> [Task requirements] Output only the lines of the entries that follow, starting at the one with "if left ≤ right" and running down to the one with "(end_class - start_class) - covered", both included and unchanged.

Source data:
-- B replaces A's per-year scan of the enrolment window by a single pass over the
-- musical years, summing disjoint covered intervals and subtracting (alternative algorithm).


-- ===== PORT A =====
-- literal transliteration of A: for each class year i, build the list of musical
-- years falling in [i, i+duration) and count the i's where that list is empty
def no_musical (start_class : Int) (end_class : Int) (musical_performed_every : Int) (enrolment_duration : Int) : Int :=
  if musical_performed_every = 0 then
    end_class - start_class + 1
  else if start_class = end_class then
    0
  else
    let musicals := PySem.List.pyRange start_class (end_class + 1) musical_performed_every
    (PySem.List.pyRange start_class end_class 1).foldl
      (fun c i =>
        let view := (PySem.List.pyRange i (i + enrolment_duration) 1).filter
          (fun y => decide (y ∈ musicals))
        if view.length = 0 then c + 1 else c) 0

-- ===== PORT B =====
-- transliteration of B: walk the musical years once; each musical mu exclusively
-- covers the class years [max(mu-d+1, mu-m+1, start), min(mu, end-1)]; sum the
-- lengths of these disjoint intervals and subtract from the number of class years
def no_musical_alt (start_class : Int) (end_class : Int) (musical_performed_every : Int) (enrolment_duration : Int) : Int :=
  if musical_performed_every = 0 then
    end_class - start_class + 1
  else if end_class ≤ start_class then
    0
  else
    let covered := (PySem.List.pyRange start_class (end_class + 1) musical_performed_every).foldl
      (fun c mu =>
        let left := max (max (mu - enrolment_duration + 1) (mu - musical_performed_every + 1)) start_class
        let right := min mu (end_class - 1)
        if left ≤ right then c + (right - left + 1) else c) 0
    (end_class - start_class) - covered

--

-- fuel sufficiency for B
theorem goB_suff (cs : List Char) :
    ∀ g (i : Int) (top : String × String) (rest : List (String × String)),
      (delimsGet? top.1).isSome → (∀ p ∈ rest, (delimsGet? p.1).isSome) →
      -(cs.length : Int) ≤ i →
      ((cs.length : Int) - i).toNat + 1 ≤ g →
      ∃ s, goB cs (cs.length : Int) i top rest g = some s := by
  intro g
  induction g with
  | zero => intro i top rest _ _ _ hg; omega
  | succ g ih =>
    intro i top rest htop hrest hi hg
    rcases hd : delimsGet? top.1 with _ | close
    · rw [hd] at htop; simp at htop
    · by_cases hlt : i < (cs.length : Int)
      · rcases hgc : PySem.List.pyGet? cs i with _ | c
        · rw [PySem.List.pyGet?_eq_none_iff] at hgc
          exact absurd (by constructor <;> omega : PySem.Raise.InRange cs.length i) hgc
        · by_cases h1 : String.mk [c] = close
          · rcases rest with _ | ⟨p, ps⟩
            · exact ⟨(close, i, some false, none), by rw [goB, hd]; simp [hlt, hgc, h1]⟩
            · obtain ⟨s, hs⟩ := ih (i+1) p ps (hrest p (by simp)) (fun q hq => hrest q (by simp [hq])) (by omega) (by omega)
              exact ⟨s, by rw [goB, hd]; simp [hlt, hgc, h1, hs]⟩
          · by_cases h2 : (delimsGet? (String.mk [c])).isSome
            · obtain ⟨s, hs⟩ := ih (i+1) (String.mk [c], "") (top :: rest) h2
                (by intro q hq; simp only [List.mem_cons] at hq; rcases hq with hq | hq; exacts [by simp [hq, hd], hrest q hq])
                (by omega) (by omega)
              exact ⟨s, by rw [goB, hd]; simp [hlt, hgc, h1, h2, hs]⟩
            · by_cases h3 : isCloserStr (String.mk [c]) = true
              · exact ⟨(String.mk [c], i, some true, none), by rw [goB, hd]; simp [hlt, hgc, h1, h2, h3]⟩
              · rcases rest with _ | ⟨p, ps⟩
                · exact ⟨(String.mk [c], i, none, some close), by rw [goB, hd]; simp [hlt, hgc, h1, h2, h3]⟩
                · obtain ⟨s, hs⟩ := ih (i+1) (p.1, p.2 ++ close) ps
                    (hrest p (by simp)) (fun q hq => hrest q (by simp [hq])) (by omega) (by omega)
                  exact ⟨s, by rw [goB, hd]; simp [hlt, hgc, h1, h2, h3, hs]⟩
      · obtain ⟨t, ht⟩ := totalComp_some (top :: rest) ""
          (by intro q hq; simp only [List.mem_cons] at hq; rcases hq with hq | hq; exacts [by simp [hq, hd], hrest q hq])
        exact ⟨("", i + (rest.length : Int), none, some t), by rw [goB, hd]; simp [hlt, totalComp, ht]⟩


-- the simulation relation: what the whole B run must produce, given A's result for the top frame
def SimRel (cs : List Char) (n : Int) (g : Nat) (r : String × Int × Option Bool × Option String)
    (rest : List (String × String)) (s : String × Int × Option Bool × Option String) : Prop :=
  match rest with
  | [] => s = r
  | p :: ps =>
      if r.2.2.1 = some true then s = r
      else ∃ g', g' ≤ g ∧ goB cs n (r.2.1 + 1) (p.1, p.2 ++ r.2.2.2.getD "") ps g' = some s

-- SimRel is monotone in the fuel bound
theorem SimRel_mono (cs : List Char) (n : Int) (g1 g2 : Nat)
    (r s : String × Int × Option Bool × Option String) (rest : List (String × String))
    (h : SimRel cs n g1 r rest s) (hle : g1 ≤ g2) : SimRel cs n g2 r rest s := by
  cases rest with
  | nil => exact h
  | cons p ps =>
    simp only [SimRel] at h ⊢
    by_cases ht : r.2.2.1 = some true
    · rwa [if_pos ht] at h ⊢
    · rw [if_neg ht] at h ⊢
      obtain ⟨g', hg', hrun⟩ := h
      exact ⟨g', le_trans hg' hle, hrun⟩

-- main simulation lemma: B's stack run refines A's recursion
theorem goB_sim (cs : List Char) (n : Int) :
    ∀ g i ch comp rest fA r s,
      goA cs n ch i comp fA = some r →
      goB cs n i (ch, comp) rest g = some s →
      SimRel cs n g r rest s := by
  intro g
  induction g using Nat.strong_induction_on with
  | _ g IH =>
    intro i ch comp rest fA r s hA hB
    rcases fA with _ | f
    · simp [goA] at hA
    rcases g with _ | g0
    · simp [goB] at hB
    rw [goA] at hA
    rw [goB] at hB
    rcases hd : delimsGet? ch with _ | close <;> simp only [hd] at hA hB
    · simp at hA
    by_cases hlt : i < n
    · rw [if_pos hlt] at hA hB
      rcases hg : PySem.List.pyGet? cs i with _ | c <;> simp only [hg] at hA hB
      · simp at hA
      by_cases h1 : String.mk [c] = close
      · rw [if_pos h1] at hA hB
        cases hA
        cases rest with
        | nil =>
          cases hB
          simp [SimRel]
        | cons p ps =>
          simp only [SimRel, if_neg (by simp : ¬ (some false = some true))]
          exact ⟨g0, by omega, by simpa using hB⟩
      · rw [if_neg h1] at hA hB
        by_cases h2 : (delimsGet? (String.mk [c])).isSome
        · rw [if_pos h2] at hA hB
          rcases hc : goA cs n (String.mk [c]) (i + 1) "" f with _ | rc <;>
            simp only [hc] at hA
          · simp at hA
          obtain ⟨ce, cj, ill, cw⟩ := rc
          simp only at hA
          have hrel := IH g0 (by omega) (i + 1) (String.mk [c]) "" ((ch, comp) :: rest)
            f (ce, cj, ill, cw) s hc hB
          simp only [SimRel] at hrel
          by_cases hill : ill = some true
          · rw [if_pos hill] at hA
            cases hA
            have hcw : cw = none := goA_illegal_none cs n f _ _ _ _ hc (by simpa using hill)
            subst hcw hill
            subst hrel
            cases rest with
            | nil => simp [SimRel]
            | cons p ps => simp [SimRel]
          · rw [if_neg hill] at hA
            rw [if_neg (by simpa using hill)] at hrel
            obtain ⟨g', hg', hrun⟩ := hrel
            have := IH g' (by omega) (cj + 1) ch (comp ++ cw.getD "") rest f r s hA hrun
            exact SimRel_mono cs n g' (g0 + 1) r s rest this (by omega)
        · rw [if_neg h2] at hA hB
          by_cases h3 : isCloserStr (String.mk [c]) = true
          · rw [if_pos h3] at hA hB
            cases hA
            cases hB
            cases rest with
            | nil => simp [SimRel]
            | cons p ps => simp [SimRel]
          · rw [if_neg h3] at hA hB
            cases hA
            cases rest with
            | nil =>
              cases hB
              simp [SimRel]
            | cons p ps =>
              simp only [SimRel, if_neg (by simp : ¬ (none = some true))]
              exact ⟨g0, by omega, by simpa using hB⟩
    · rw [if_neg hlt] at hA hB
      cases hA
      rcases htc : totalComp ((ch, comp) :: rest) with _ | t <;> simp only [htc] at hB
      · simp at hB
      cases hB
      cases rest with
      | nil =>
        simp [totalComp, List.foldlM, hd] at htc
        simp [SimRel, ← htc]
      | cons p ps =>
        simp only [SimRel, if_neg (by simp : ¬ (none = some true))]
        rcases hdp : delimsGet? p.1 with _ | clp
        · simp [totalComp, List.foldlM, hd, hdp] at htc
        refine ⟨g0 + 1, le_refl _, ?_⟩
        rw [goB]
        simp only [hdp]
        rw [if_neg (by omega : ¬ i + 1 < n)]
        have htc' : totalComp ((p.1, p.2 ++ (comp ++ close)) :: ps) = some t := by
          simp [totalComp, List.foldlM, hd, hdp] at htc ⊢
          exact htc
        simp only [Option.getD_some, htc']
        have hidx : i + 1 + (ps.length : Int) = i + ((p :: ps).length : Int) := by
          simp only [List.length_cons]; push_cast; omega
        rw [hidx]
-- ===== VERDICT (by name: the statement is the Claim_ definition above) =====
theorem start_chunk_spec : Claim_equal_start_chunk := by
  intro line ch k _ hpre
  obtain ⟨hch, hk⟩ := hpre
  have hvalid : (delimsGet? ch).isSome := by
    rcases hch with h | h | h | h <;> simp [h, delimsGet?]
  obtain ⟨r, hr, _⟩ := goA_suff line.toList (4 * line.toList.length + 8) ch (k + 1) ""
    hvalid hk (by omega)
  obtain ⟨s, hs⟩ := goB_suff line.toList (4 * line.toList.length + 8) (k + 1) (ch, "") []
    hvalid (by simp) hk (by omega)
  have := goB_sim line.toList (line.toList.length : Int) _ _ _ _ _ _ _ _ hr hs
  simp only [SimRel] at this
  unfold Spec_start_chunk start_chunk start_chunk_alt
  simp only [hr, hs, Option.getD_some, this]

--

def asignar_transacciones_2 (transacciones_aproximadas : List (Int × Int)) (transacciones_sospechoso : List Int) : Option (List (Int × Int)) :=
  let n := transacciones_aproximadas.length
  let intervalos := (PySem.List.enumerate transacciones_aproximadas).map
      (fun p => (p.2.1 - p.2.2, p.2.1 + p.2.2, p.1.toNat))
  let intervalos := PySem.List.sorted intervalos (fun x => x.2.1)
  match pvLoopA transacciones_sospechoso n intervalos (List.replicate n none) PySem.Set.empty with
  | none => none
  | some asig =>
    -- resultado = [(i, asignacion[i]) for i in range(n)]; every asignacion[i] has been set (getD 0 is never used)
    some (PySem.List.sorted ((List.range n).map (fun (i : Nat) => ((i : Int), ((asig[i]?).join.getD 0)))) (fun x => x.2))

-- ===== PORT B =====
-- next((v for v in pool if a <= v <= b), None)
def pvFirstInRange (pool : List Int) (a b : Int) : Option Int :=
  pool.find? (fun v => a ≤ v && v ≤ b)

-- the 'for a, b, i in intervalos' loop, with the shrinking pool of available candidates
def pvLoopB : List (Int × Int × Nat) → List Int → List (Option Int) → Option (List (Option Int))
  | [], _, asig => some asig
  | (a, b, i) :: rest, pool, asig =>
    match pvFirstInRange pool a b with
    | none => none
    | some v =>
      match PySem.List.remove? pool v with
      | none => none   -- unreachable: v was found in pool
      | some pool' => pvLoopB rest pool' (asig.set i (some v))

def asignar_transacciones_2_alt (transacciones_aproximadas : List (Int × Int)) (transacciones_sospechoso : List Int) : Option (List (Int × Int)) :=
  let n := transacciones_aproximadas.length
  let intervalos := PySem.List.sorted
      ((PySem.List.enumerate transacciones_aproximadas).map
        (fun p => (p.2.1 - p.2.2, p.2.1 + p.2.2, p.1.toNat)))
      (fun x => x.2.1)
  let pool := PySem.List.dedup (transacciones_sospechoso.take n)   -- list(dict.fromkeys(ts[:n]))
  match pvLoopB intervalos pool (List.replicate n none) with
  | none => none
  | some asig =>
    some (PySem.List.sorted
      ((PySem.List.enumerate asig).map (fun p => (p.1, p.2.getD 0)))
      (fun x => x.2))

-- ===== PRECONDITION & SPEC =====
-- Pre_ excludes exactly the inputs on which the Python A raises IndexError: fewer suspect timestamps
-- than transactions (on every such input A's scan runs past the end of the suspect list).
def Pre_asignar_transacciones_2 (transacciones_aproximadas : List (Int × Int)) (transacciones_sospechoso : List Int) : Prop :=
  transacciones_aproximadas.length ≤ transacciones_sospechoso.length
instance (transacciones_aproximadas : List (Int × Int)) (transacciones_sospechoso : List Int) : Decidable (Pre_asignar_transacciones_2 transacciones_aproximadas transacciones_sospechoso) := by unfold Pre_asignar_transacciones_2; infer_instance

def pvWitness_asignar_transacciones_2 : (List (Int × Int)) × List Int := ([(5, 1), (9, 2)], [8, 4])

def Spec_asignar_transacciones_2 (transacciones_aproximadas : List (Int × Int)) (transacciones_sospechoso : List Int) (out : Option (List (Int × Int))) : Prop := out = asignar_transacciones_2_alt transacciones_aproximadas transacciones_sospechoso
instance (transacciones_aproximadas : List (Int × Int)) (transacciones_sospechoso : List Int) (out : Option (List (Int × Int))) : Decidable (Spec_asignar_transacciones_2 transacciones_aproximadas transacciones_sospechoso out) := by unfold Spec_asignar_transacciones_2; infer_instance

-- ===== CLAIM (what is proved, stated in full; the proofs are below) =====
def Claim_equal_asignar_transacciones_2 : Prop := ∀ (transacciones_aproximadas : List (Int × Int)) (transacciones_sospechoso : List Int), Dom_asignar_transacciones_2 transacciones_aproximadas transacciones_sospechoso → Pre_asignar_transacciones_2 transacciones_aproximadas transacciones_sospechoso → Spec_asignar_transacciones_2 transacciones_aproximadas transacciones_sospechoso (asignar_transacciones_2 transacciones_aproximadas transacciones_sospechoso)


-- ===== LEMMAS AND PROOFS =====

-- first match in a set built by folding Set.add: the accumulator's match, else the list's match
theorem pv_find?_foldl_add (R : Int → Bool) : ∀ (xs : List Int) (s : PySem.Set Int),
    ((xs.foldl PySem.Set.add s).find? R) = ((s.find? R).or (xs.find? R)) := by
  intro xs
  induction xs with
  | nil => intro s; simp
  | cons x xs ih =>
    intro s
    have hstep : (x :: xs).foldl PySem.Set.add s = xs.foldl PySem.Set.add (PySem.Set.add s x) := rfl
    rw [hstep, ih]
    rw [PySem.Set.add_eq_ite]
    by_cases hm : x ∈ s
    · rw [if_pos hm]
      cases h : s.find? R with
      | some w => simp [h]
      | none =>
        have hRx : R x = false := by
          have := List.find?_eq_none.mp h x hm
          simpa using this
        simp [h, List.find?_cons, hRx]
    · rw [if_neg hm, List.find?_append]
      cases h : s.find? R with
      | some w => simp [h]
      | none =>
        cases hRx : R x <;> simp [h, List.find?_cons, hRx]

> [Task output]
        if left ≤ right then c + (right - left + 1) else c) 0
    (end_class - start_class) - covered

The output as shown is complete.